Lequel se manifeste le plus souvent par la persistance d’une conduite pouvant entraîner le manque d’envie de l’entraînement, procrastination ou l’émergence de symptômes rendant le corps douloureux diminuant les capacités physiques.
Le golfeur peut aussi décaler ses entraînements et continuer à prendre du plaisir à s’entraîner au drive, alors qu’objectivement, c’est son putting qu’il devrait travailler pour mieux scorer. Les stratégies mises en place sont celles qui le détournent, qui l’éloignent, de ce qu’il dit vouloir réaliser. Les capacités du golfeur sont infinies dans ces stratégies, tout est prétexte à reculer tout en disant qu’il veut progresser. Il peut même réussir à construire des obstacles, remettre toujours à demain ce qu’il peut réaliser aujourd’hui, mal s’alimenter sur le parcours, ne pas boire suffisamment pour être certain d’être en difficulté physiologique pour finir le parcours. Le golfeur est très habile dans ce domaine, se trompe lui- même, avant de tromper l’autre. Croire au tout mental, croire qu’on devient plus fort alors que le score et la victoire ne sont pas au rendez-vous, « mais que ça finira bien par arriver un jour », est une façon de continuer à mettre son désir à distance de manière même un peu fataliste. Obtenir une place dans le top 10, mais surtout pas la première ! Certains professionnels sont même très persévérants à maintenir la victoire à distance pendant de nombreuses années. De plus, ce mouvement inconscient peut engendrer des problèmes techniques indépassables qui ne pourront se résoudre que par l’exploration de la cause inconsciente : arrêter son club dans la balle (courant chez les amateurs dans les bunkers), décélérer son swing, crise de yip, sans oublier les divers problèmes de putting, …
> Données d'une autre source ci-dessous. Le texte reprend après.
-- pv_equiv track=rewrite | github.com/amayasarmiento/Python-and-command-line-course | exam_orf.py | count_sequences_between_codons
-- ===== SOURCE A (Python) =====
-- def count_sequences_between_codons(merged_sequences):
--     all_sequence_lengths = {}  # Dictionary to store sequence lengths for each ORF
--
--     for frame, merged_sequence in merged_sequences.items():
--         sequence_lengths = []
--         in_sequence = False
--         current_length = 0
--
--         for amino_acid in merged_sequence:
--             if amino_acid == 'M' and not in_sequence:
--                 # Start of a new sequence
--                 in_sequence = True
--                 current_length = 0
--             elif amino_acid == '*' and in_sequence:
--                 # End of the current sequence
--                 in_sequence = False
--                 sequence_lengths.append(current_length)
--             elif in_sequence:
--                 # Inside a sequence, increment length
--                 current_length += 1
--
--         # Store sequence lengths for the current ORF
--         all_sequence_lengths[frame] = sequence_lengths
--
--     return all_sequence_lengths
-- ===== SOURCE B (Python) =====
-- def count_sequences_between_codons(merged_sequences):
--     # Jump between codons with str.find instead of walking a char-by-char state machine.
--     return {frame: _orf_lengths(seq) for frame, seq in merged_sequences.items()}
--
--
-- def _orf_lengths(seq):
--     i = seq.find('M')
--     if i == -1:
--         return []
--     j = seq.find('*', i)
--     if j == -1:
--         return []
--     return [j - i - 1] + _orf_lengths(seq[j + 1:])
-- ===== Notes on version B (the rewrite author's own statement) =====
-- stated objective: alternative
-- what changed: Replaces A's per-character in_sequence/current_length state machine with a recursive two-pointer scan that jumps with str.find from each 'M' to the next '*' and emits j-i-1 directly.
import Mathlib
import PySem

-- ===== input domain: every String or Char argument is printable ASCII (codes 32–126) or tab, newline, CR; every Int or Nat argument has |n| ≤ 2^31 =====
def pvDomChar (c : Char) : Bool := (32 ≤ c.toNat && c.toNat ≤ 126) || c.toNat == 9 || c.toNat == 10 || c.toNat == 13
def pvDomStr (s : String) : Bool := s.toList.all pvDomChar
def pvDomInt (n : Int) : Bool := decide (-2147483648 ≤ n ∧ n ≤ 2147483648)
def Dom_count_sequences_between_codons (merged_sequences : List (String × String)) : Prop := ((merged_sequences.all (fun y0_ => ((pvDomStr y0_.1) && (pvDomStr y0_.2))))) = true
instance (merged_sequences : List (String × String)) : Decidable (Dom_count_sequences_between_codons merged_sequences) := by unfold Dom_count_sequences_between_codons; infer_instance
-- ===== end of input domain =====

-- B replaces A's per-character in_sequence/current_length state machine by a recursive scan that
-- jumps with find from each 'M' to the next '*' (same cost); equal return values are proved below.

-- ===== PORT A =====
-- state = (in_sequence, current_length, sequence_lengths); one step of A's inner for-loop
def pvStepA (st : Bool × Int × List Int) (c : Char) : Bool × Int × List Int :=
  if c = 'M' ∧ st.1 = false then (true, 0, st.2.2)
  else if c = '*' ∧ st.1 = true then (false, st.2.1, st.2.2 ++ [st.2.1])
  else if st.1 = true then (st.1, st.2.1 + 1, st.2.2)
  else st

def pvLensA (s : String) : List Int :=
  (s.toList.foldl pvStepA (false, 0, [])).2.2

-- the dict all_sequence_lengths, built by per-frame assignment; returned as its items
def count_sequences_between_codons (merged_sequences : List (String × String)) : List (String × List Int) :=
  (merged_sequences.foldl (fun d fs => d.insert fs.1 (pvLensA fs.2))
    (PySem.Dict.empty : PySem.Dict String (List Int))).items

-- ===== PORT B =====
-- characterization of find on a one-char pattern; cited by pvOrfLens's decreasing_by
theorem pv_find_single (cs : List Char) (c : Char) (h : PySem.Chars.find cs [c] ≠ -1) :
    ∃ n : Nat, PySem.Chars.find cs [c] = (n : Int) ∧ n < cs.length ∧
      cs.drop n = c :: cs.drop (n + 1) ∧ c ∉ cs.take n := by
  have h0 : 0 ≤ PySem.Chars.find cs [c] := by
    have := PySem.Chars.neg_one_le_find cs [c]; omega
  obtain ⟨hpre, hmin⟩ := PySem.Chars.find_spec h0
  refine ⟨(PySem.Chars.find cs [c]).toNat, (Int.toNat_of_nonneg h0).symm, ?_, ?_, ?_⟩
  · obtain ⟨t, ht⟩ := hpre
    have : cs.drop (PySem.Chars.find cs [c]).toNat ≠ [] := by simp [← ht]
    simpa [List.drop_eq_nil_iff] using this
  · obtain ⟨t, ht⟩ := hpre
    have htail : t = cs.drop ((PySem.Chars.find cs [c]).toNat + 1) := by
      have := congrArg List.tail ht
      simpa [List.tail_drop] using this
    rw [← ht, htail]; rfl
  · intro hmem
    obtain ⟨m, hm, hget⟩ := List.getElem_of_mem hmem
    have hmlt : m < (PySem.Chars.find cs [c]).toNat := by
      simp [List.length_take] at hm; omega
    have hmlen : m < cs.length := by
      simp [List.length_take] at hm; omega
    apply hmin m hmlt
    rw [List.drop_eq_getElem_cons hmlen]
    have hc : cs[m] = c := by
      rw [List.getElem_take] at hget; exact hget
    rw [hc]
    exact ⟨_, rfl⟩

-- _orf_lengths: i = seq.find('M'); j = seq.find('*', i); emit j - i - 1 and recurse on seq[j+1:]
def pvOrfLens (cs : List Char) : List Int :=
  let i := PySem.Chars.find cs ['M']
  if hi : i = -1 then []
  else
    let j := PySem.Chars.findFrom cs ['*'] i none
    if hj : j = -1 then []
    else (j - i - 1) :: pvOrfLens (PySem.List.slice cs (some (j + 1)) none)
termination_by cs.length
decreasing_by
  have hj' : PySem.Chars.findFrom cs ['*'] (PySem.Chars.find cs ['M']) none ≠ -1 := hj
  obtain ⟨n, hn, hnlt, hdrop, htake⟩ := pv_find_single cs 'M' hi
  rw [hn] at hj' ⊢
  rw [PySem.Chars.findFrom_natCast cs ['*'] n (le_of_lt hnlt)] at hj' ⊢
  by_cases hf : PySem.Chars.find (List.drop n cs) ['*'] = -1
  · simp [hf] at hj'
  · obtain ⟨m, hm, hmlt, _, _⟩ := pv_find_single (cs.drop n) '*' hf
    rw [if_neg hf, hm]
    have : ((n : Int) + m + 1) = ((n + m + 1 : Nat) : Int) := by push_cast; ring
    rw [this, PySem.List.slice_from_natCast]
    simp only [List.length_drop]
    rw [List.length_drop] at hmlt
    omega

-- the dict comprehension of B, built by insertion over .items(); returned as its items
def count_sequences_between_codons_alt (merged_sequences : List (String × String)) : List (String × List Int) :=
  (merged_sequences.foldl (fun d fs => d.insert fs.1 (pvOrfLens fs.2.toList))
    (PySem.Dict.empty : PySem.Dict String (List Int))).items

-- ===== PRECONDITION & SPEC =====
def Spec_count_sequences_between_codons (merged_sequences : List (String × String)) (out : List (String × List Int)) : Prop := out = count_sequences_between_codons_alt merged_sequences
instance (merged_sequences : List (String × String)) (out : List (String × List Int)) : Decidable (Spec_count_sequences_between_codons merged_sequences out) := by unfold Spec_count_sequences_between_codons; infer_instance

-- ===== CLAIM (what is proved, stated in full; the proofs are below) =====
def Claim_equal_count_sequences_between_codons : Prop := ∀ (merged_sequences : List (String × String)), Dom_count_sequences_between_codons merged_sequences → Spec_count_sequences_between_codons merged_sequences (count_sequences_between_codons merged_sequences)

-- ===== LEMMAS AND PROOFS =====

theorem pv_step_false (c : Char) (x : Int) (acc : List Int) (hc : c ≠ 'M') :
    pvStepA (false, x, acc) c = (false, x, acc) := by simp [pvStepA, hc]

theorem pv_step_M (x : Int) (acc : List Int) :
    pvStepA (false, x, acc) 'M' = (true, 0, acc) := by simp [pvStepA]

theorem pv_step_true (c : Char) (k : Int) (acc : List Int) (hc : c ≠ '*') :
    pvStepA (true, k, acc) c = (true, k + 1, acc) := by simp [pvStepA, hc]

theorem pv_step_star (k : Int) (acc : List Int) :
    pvStepA (true, k, acc) '*' = (false, k, acc ++ [k]) := by simp [pvStepA]

-- L1: no 'M' ahead, out of sequence: nothing happens
theorem pv_L1 (cs : List Char) (x : Int) (acc : List Int) (h : 'M' ∉ cs) :
    cs.foldl pvStepA (false, x, acc) = (false, x, acc) := by
  induction cs with
  | nil => rfl
  | cons c cs ih =>
    rw [List.foldl_cons, pv_step_false c x acc (fun hc => h (hc ▸ List.mem_cons_self))]
    exact ih (fun hm => h (List.mem_cons_of_mem _ hm))

-- L2: in sequence, no '*' ahead: every char counts
theorem pv_L2 (cs : List Char) (k : Int) (acc : List Int) (h : '*' ∉ cs) :
    cs.foldl pvStepA (true, k, acc) = (true, k + cs.length, acc) := by
  induction cs generalizing k with
  | nil => simp
  | cons c cs ih =>
    rw [List.foldl_cons, pv_step_true c k acc (fun hc => h (hc ▸ List.mem_cons_self))]
    rw [ih (k + 1) (fun hm => h (List.mem_cons_of_mem _ hm))]
    simp; ring

-- L3: the list of finished lengths only ever gets appended to
theorem pv_L3 (cs : List Char) (b : Bool) (k : Int) (acc : List Int) :
    (cs.foldl pvStepA (b, k, acc)).2.2 = acc ++ (cs.foldl pvStepA (b, k, [])).2.2 := by
  induction cs generalizing b k acc with
  | nil => simp
  | cons c cs ih =>
    simp only [List.foldl_cons, pvStepA]
    split_ifs with h1 h2 h3
    · exact ih true 0 acc
    · rw [ih false k (acc ++ [k]), ih false k ([] ++ [k]), ih false k []]
      simp
    · exact ih b (k + 1) acc
    · exact ih b k acc

-- L4: the stale counter is irrelevant while out of sequence
theorem pv_L4 (cs : List Char) (x y : Int) (acc : List Int) :
    (cs.foldl pvStepA (false, x, acc)).2.2 = (cs.foldl pvStepA (false, y, acc)).2.2 := by
  induction cs generalizing acc with
  | nil => rfl
  | cons c cs ih =>
    by_cases hc : c = 'M'
    · subst hc
      rw [List.foldl_cons, List.foldl_cons, pv_step_M x acc, pv_step_M y acc]
    · rw [List.foldl_cons, List.foldl_cons, pv_step_false c x acc hc, pv_step_false c y acc hc]
      exact ih acc

theorem pv_singleton_not_infix {c : Char} {cs : List Char} (h : c ∉ cs) :
    PySem.Chars.find cs [c] = -1 :=
  (PySem.Chars.find_eq_neg_one_iff cs [c]).mpr (by simpa [List.singleton_infix_iff] using h)

theorem pv_singleton_find_ne {c : Char} {cs : List Char} (h : c ∈ cs) :
    PySem.Chars.find cs [c] ≠ -1 :=
  (PySem.Chars.find_ne_neg_one_iff cs [c]).mpr ((List.singleton_infix_iff c cs).mpr h)

theorem pv_main_aux (N : Nat) : ∀ cs : List Char, cs.length ≤ N →
    (cs.foldl pvStepA (false, 0, [])).2.2 = pvOrfLens cs := by
  induction N with
  | zero =>
    intro cs h
    have hnil : cs = [] := List.eq_nil_of_length_eq_zero (Nat.le_zero.mp h)
    subst hnil
    rw [pvOrfLens]
    simp [pv_singleton_not_infix (show 'M' ∉ ([] : List Char) by simp)]
  | succ N ih =>
    intro cs hlen
    by_cases hM : 'M' ∈ cs
    · have hfM := pv_singleton_find_ne hM
      obtain ⟨n, hn, hnlt, hdrop, htake⟩ := pv_find_single cs 'M' hfM
      have hcs : cs = cs.take n ++ 'M' :: cs.drop (n + 1) := by
        conv_lhs => rw [← List.take_append_drop n cs]
        rw [hdrop]
      have hL0 : (cs.foldl pvStepA (false, 0, [])).2.2
          = ((cs.drop (n + 1)).foldl pvStepA (true, 0, [])).2.2 := by
        conv_lhs => rw [hcs]
        rw [List.foldl_append, pv_L1 _ 0 [] htake, List.foldl_cons, pv_step_M]
      by_cases hstar : '*' ∈ cs.drop n
      · have hfS := pv_singleton_find_ne hstar
        obtain ⟨m, hm, hmlt, hdrop2, htake2⟩ := pv_find_single (cs.drop n) '*' hfS
        have hm1 : 1 ≤ m := by
          rcases Nat.eq_zero_or_pos m with h0 | h1
          · exfalso
            rw [h0, List.drop_zero, hdrop] at hdrop2
            exact absurd (List.cons.inj hdrop2).1 (by decide)
          · exact h1
        have hdlen : (cs.drop n).length = cs.length - n := List.length_drop
        have hrlen : (cs.drop (n + 1)).length = cs.length - (n + 1) := List.length_drop
        have hmler : m - 1 ≤ (cs.drop (n + 1)).length := by omega
        -- decompose the tail r at the '*'
        have h2' : (cs.drop n).drop m = cs.drop (n + m) := List.drop_drop
        have h3' : (cs.drop n).drop (m + 1) = cs.drop (n + m + 1) := by
          rw [List.drop_drop, ← Nat.add_assoc]
        have hr2 : (cs.drop (n + 1)).drop (m - 1) = '*' :: cs.drop (n + m + 1) := by
          rw [List.drop_drop, show n + 1 + (m - 1) = n + m by omega, ← h2', hdrop2, h3']
        have hmtake : (cs.drop n).take m = 'M' :: (cs.drop (n + 1)).take (m - 1) := by
          conv_lhs => rw [hdrop, show m = (m - 1) + 1 by omega, List.take_succ_cons]
        have htk : '*' ∉ (cs.drop (n + 1)).take (m - 1) := by
          intro hmem
          exact htake2 (hmtake ▸ List.mem_cons_of_mem _ hmem)
        have hLr : ((cs.drop (n + 1)).foldl pvStepA (true, 0, [])).2.2
            = ((m : Int) - 1) :: ((cs.drop (n + m + 1)).foldl pvStepA (false, 0, [])).2.2 := by
          conv_lhs => rw [← List.take_append_drop (m - 1) (cs.drop (n + 1)), hr2]
          rw [List.foldl_append, pv_L2 _ 0 [] htk, List.foldl_cons, pv_step_star]
          rw [pv_L4 _ _ 0 _, pv_L3]
          simp [List.length_take]
          omega
        have hnle : n ≤ cs.length := le_of_lt hnlt
        have hR : pvOrfLens cs = ((m : Int) - 1) :: pvOrfLens (cs.drop (n + m + 1)) := by
          rw [pvOrfLens]
          have hmne : ((m : Nat) : Int) ≠ -1 := by omega
          simp only [hn, PySem.Chars.findFrom_natCast cs ['*'] n hnle, hm, if_neg hmne]
          rw [dif_neg (show ¬((n : Nat) : Int) = -1 by omega)]
          rw [dif_neg (show ¬((n : Int) + (m : Int) = -1) by omega)]
          congr 1
          · ring
          · rw [show ((n : Int) + (m : Int) + 1) = ((n + m + 1 : Nat) : Int) by push_cast; ring,
              PySem.List.slice_from_natCast]
        rw [hL0, hLr, hR, ih (cs.drop (n + m + 1)) (by rw [List.length_drop]; omega)]
      · have hnle : n ≤ cs.length := le_of_lt hnlt
        have hfS0 : PySem.Chars.find (cs.drop n) ['*'] = -1 := pv_singleton_not_infix hstar
        have hnostar : '*' ∉ cs.drop (n + 1) := fun hmem =>
          hstar (hdrop ▸ List.mem_cons_of_mem _ hmem)
        rw [hL0, pv_L2 _ 0 [] hnostar, pvOrfLens]
        simp only [hn, PySem.Chars.findFrom_natCast cs ['*'] n hnle, hfS0]
        rw [dif_neg (show ¬((n : Nat) : Int) = -1 by omega)]
        simp
    · rw [pv_L1 cs 0 [] hM, pvOrfLens]
      simp [pv_singleton_not_infix hM]

-- ===== VERDICT (by name: the statement is the Claim_ definition above) =====
theorem count_sequences_between_codons_spec : Claim_equal_count_sequences_between_codons := by
  intro ms _
  unfold Spec_count_sequences_between_codons count_sequences_between_codons
    count_sequences_between_codons_alt
  have h : (fun (d : PySem.Dict String (List Int)) (fs : String × String) =>
        d.insert fs.1 (pvLensA fs.2))
      = fun d fs => d.insert fs.1 (pvOrfLens fs.2.toList) := by
    funext d fs
    simp only [pvLensA]
    rw [pv_main_aux fs.2.toList.length fs.2.toList le_rfl]
  rw [h]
Le golfeur finira toujours par s’arranger avec lui-même pour saboter, « se tirer une balle dans le pied » sur quelques trous ou mieux, les 3 derniers trous, pour mieux mettre une fois de plus, encore, son désir à distance. La liste est longue et chaque golfeur se reconnaîtra dans ses capacités à mettre en place différentes stratégies à échouer, comme celles de mettre en acte sa peur de gagner.
Les raisons de ce mouvement sont multiples et appartiennent à chaque golfeur. L’angoisse en est souvent le noyau dur avec des manifestations qui le débordent et envahissent plus largement la vie du golfeur, au-delà de son jeu. Il se retient, s’empêche. Le coach mental peut alors se rendre complice sans le savoir de la stratégie inconsciente du golfeur en acceptant le retrait de certains tournois, et en analysant les passages à vide et les cuts ratés comme le temps nécessaire à la performance. Se confronter à la victoire ou à l’échec peut être si insupportable que mettre à distance son désir est un bon compromis. La victoire peut entraîner une perte du désir, obtenir la première place mondiale, gagner le tournoi souhaité n’est pas sans conséquence. Et après… Le vide, la perte de désir peut se présenter, la perte de l’envie de jouer, visible dans la carrière longue de certains professionnels. Pour le golfeur affecté par ce Réel, il préfèrera ne pas gagner pour garder son désir intact, insatisfait certes, mais préférable à l’absence de désir.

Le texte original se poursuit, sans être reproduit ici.